500 people apply for a job at Walmart as a manager. If a person applies for that job traditionally, like we are told, it probably won’t work. Why? The person that gets the job may appear lucky but here is the reality. Almost all success comes from being able to connect and work well with people. As a highly educated person, I used to think the best credentials would win. I used to believe that seniority and doing a great job was the key to a promotion.

My family was blue collar and I was told the same thing 99% of the population is told about how to get ahead. I used to think it was luck too since I kept getting passed over for jobs by people that, at the time, were seemingly less qualified.

One day at 26, an inflated ego, and sense of entitlement, someone younger, less educated, and less experience than me got the job I was sure I was going to get and I was so pissed off I quit and pretty much told everyone there to fuck off.

As I was taking the elevator down, a senior VP at the time, escorted me out and I’ll never forget that talk.

He told me that I was a charismatic, intelligent, well educated young man and I had the makings of someone that could go as far as billions but that it would never happen because I was playing the game all wrong.

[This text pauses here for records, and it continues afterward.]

-- pv_equiv track=rewrite | github.com/KepLer100500/Manuals | Python/VK-basic-python/module02/task22/solution.py | make_most_common_keys
-- ===== SOURCE A (Python) =====
-- from typing import List, Dict
--
-- def make_most_common_keys(d: Dict[int, int]) -> List[int]:
--     values = sorted([val for key, val in d.items()])
--     values.reverse()
--     result = []
--     for value in values:
--         for key, val in d.items():
--             if value == val:
--                 result.append(key)
--
--     return result
-- ===== SOURCE B (Python) =====
-- from typing import List, Dict
--
-- def make_most_common_keys(d: Dict[int, int]) -> List[int]:
--     groups = {}
--     for key, val in d.items():
--         groups[val] = groups.get(val, []) + [key]
--     result = []
--     for val in sorted(groups, reverse=True):
--         g = groups[val]
--         result += g * len(g)
--     return result
-- ===== Notes on version B (the rewrite author's own statement) =====
-- stated objective: faster
-- what changed: Instead of rescanning the whole dict once per value occurrence (quadratic), B groups keys by value in one pass, sorts the distinct values descending, and emits each group repeated len(group) times.
import Mathlib
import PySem

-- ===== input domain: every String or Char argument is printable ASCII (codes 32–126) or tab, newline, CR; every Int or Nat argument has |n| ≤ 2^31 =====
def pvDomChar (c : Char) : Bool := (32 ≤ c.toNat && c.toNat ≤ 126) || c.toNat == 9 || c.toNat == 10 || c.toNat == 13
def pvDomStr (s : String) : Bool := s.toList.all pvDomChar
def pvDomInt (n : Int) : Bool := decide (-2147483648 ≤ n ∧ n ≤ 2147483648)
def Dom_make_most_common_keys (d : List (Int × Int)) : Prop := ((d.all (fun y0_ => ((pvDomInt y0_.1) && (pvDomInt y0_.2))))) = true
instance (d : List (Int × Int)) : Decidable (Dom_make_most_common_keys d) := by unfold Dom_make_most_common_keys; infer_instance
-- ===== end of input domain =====

-- B groups keys by value in one pass and emits each group repeated len(group) times, instead of
-- rescanning the whole dict once per value occurrence; same return value, proved below.

-- ===== PORT A =====
-- the dict argument, received as an association list, is the Python dict dict(d) (duplicate keys overwrite, first position kept)
def make_most_common_keys (d : List (Int × Int)) : List Int :=
  let items := (PySem.Dict.ofList d).items
  let values := (PySem.List.sorted (items.map (fun p => p.2)) (fun x => x) false).reverse
  values.foldl (fun result value =>
    items.foldl (fun result p => if value == p.2 then result ++ [p.1] else result) result) []

-- ===== PORT B =====
def make_most_common_keys_alt (d : List (Int × Int)) : List Int :=
  let items := (PySem.Dict.ofList d).items
  let groups := items.foldl (fun g p => g.modify p.2 [] (fun cur => cur ++ [p.1]))
    (PySem.Dict.empty : PySem.Dict Int (List Int))
  (PySem.List.sorted groups.keys (fun x => x) true).foldl
    (fun result val =>
      let g := groups.getD val []
      result ++ PySem.List.pyRepeat g (g.length : Int)) []

-- ===== PRECONDITION & SPEC =====
def Spec_make_most_common_keys (d : List (Int × Int)) (out : List Int) : Prop := out = make_most_common_keys_alt d
instance (d : List (Int × Int)) (out : List Int) : Decidable (Spec_make_most_common_keys d out) := by unfold Spec_make_most_common_keys; infer_instance

-- ===== CLAIM (what is proved, stated in full; the proofs are below) =====
def Claim_equal_make_most_common_keys : Prop := ∀ (d : List (Int × Int)), Dom_make_most_common_keys d → Spec_make_most_common_keys d (make_most_common_keys d)

-- ===== LEMMAS AND PROOFS =====

-- the values column of the item list
def pvVals (l : List (Int × Int)) : List Int := l.map (·.2)
-- the keys whose value is v, in item order
def pvK (l : List (Int × Int)) (v : Int) : List Int := (l.filter (fun p => p.2 == v)).map (·.1)

-- A in flatMap normal form: for each value of the descending value list, all keys with that value
theorem pvA_norm (d : List (Int × Int)) :
    make_most_common_keys d =
      ((PySem.List.sorted (pvVals (PySem.Dict.ofList d).items) (fun x => x) false).reverse).flatMap
        (pvK (PySem.Dict.ofList d).items) := by
  unfold make_most_common_keys
  set l := (PySem.Dict.ofList d).items with hl
  have hinner : (fun (result : List Int) (value : Int) =>
      l.foldl (fun result p => if value == p.2 then result ++ [p.1] else result) result)
      = fun result value => result ++ pvK l value := by
    funext res v
    rw [PySem.List.foldl_append_if]
    unfold pvK
    rw [List.filter_congr (fun p _ => Bool.beq_comm (a := v) (b := p.2))]
  simp only [hinner, pvVals]
  rw [PySem.List.foldl_append_eq_flatMap, List.nil_append]

-- B's grouping dict: lookups
theorem pvGroups_getD (l : List (Int × Int)) (v : Int) :
    (l.foldl (fun g p => g.modify p.2 [] (fun cur => cur ++ [p.1]))
      (PySem.Dict.empty : PySem.Dict Int (List Int))).getD v [] = pvK l v := by
  have h := PySem.Dict.getD_foldl_modify_append (l := l.map (fun p => (p.2, p.1)))
    (d := (PySem.Dict.empty : PySem.Dict Int (List Int))) (c := v)
  rw [List.foldl_map] at h
  unfold pvK
  simpa [List.filter_map, Function.comp] using h

-- B's grouping dict: keys are the distinct values in first-occurrence order
theorem pvGroups_keys (l : List (Int × Int)) :
    (l.foldl (fun g p => g.modify p.2 [] (fun cur => cur ++ [p.1]))
      (PySem.Dict.empty : PySem.Dict Int (List Int))).keys = PySem.Set.ofList (pvVals l) := by
  rw [PySem.Dict.keys_foldl_modify_key]
  simp [PySem.Set.update_nil_left, pvVals]

-- B in flatMap normal form
theorem pvB_norm (d : List (Int × Int)) :
    make_most_common_keys_alt d =
      (PySem.List.sorted (PySem.Set.ofList (pvVals (PySem.Dict.ofList d).items)) (fun x => x) true).flatMap
        (fun v => (List.replicate (pvK (PySem.Dict.ofList d).items v).length
                     (pvK (PySem.Dict.ofList d).items v)).flatten) := by
  simp only [make_most_common_keys_alt]
  set l := (PySem.Dict.ofList d).items with hl
  rw [pvGroups_keys]
  have hbody : (fun (result : List Int) (v : Int) =>
      result ++ PySem.List.pyRepeat
        ((l.foldl (fun g p => g.modify p.2 [] (fun cur => cur ++ [p.1]))
          (PySem.Dict.empty : PySem.Dict Int (List Int))).getD v [])
        (((l.foldl (fun g p => g.modify p.2 [] (fun cur => cur ++ [p.1]))
          (PySem.Dict.empty : PySem.Dict Int (List Int))).getD v []).length : Int))
      = fun result v => result ++ (List.replicate (pvK l v).length (pvK l v)).flatten := by
    funext res v
    rw [pvGroups_getD]
    simp [PySem.List.pyRepeat]
  simp only [hbody]
  rw [PySem.List.foldl_append_eq_flatMap, List.nil_append]

-- |pvK l v| counts the occurrences of v among the values
theorem pvK_length (l : List (Int × Int)) (v : Int) :
    (pvK l v).length = (pvVals l).count v := by
  unfold pvK pvVals
  simp [List.count, List.countP_eq_length_filter, List.filter_map, Function.comp_def]

theorem pvCount_replicate (a b : Int) (n : Nat) :
    (List.replicate n b).count a = if a = b then n else 0 := by
  rcases eq_or_ne a b with h | h
  · subst h
    simp
  · simp only [h, if_false]
    exact List.count_eq_zero.mpr (by simp [List.mem_replicate, h])

theorem pvCount_flatMap (a : Int) (l : List Int) (f : Int → List Int) :
    (l.flatMap f).count a = (l.map (fun v => (f v).count a)).sum := by
  induction l with
  | nil => simp
  | cons x t ih => simp [List.flatMap_cons, List.count_append, ih]

theorem pvSum_ite (S : List Int) (g : Int → Nat) (a : Int) (h : S.Nodup) :
    (S.map (fun v => if a = v then g v else 0)).sum = if a ∈ S then g a else 0 := by
  induction S with
  | nil => simp
  | cons x t ih =>
    rcases List.nodup_cons.mp h with ⟨hx, ht⟩
    rcases eq_or_ne a x with rfl | hne
    · simp [ih ht, hx]
    · simp [hne, ih ht]

-- expanding each distinct value by its multiplicity is a permutation of the value list
theorem pvExpand_perm (vals : List Int) (S : List Int) (hnd : S.Nodup)
    (hm : ∀ a : Int, a ∈ S ↔ a ∈ vals) :
    (S.flatMap (fun v => List.replicate (vals.count v) v)).Perm vals := by
  rw [List.perm_iff_count]
  intro a
  rw [pvCount_flatMap]
  have : (S.map (fun v => (List.replicate (vals.count v) v).count a))
      = S.map (fun v => if a = v then vals.count v else 0) := by
    apply List.map_congr_left
    intro v _
    exact pvCount_replicate a v (vals.count v)
  rw [this, pvSum_ite S _ a hnd]
  rcases Decidable.em (a ∈ S) with h | h
  · simp [h]
  · have : a ∉ vals := fun hv => h ((hm a).mpr hv)
    simp [h, List.count_eq_zero.mpr this]

theorem pvExpand_pairwise (S : List Int) (g : Int → Nat) (h : S.Pairwise (· ≤ ·)) :
    (S.flatMap (fun v => List.replicate (g v) v)).Pairwise (· ≤ ·) := by
  induction S with
  | nil => simp
  | cons x t ih =>
    rcases List.pairwise_cons.mp h with ⟨hx, ht⟩
    rw [List.flatMap_cons, List.pairwise_append]
    refine ⟨?_, ih ht, ?_⟩
    · exact List.pairwise_replicate.mpr (Or.inr le_rfl)
    · intro a ha b hb
      obtain ⟨w, hw, hbw⟩ := List.mem_flatMap.mp hb
      rw [List.eq_of_mem_replicate ha, List.eq_of_mem_replicate hbw]
      exact hx w hw

-- the descending value list equals the sorted distinct values, each expanded by its multiplicity
theorem pvValues_expand (vals : List Int) :
    (PySem.List.sorted vals (fun x => x) false).reverse =
      (PySem.List.sorted (PySem.Set.ofList vals) (fun x => x) true).flatMap
        (fun v => List.replicate (vals.count v) v) := by
  set S := PySem.List.sorted (PySem.Set.ofList vals) (fun x => x) true with hS
  set E := S.flatMap (fun v => List.replicate (vals.count v) v) with hE
  have hSperm : (PySem.Set.ofList vals).Perm S := (PySem.List.sorted_perm _ _ _).symm
  have hSnd : S.Nodup := hSperm.nodup (PySem.Set.nodup_ofList vals)
  have hrev : E.reverse = S.reverse.flatMap (fun v => List.replicate (vals.count v) v) := by
    rw [hE, List.reverse_flatMap]
    simp [Function.comp_def, List.reverse_replicate]
  have hmem : ∀ a : Int, a ∈ S.reverse ↔ a ∈ vals := by
    intro a
    simp [List.mem_reverse, hS, PySem.List.mem_sorted, PySem.Set.mem_ofList]
  have hperm : E.reverse.Perm vals := by
    rw [hrev]
    exact pvExpand_perm vals S.reverse (List.nodup_reverse.mpr hSnd) hmem
  have hpw : E.reverse.Pairwise (fun a b => a ≤ b) := by
    rw [hrev]
    apply pvExpand_pairwise
    exact List.pairwise_reverse.mpr (PySem.List.sorted_pairwise_rev _ _)
  have : PySem.List.sorted vals (fun x => x) false = E.reverse :=
    PySem.List.sorted_id_eq_of_perm_of_pairwise (xs := vals) (ys := E.reverse) hperm hpw
  rw [this, List.reverse_reverse]

-- the two normal forms coincide
theorem pvCore (l : List (Int × Int)) :
    ((PySem.List.sorted (pvVals l) (fun x => x) false).reverse).flatMap (pvK l) =
      (PySem.List.sorted (PySem.Set.ofList (pvVals l)) (fun x => x) true).flatMap
        (fun v => (List.replicate (pvK l v).length (pvK l v)).flatten) := by
  rw [pvValues_expand, List.flatMap_assoc]
  apply List.flatMap_congr  -- congruence over the outer list
  · intro v _
    rw [pvK_length]
    simp [List.flatMap_def, List.map_replicate]

-- ===== VERDICT (by name: the statement is the Claim_ definition above) =====
theorem make_most_common_keys_spec : Claim_equal_make_most_common_keys := by
  intro d _
  unfold Spec_make_most_common_keys
  rw [pvA_norm, pvB_norm, pvCore]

I told him that it’s bullshit. I come in early, stay late, do an amazing job as far as results, I’m honest and creative etc. Then he told me that all those qualities are great as an employee. I’m an employers dream but I will never go beyond a basic level because I operate at a lower level of thinking.

I grew up thinking all rich people were assholes and that the lazy executives are scumbags because they just golf and socialize, and never really do any of the “work”. The reality is that this is how a lot of people think and I looked down on the seemingly lazy higher ups.

I had to make a choice. Either I work like my parents and be pissed of at the man or accept that maybe there is a different way to play the game of life and make something of myself.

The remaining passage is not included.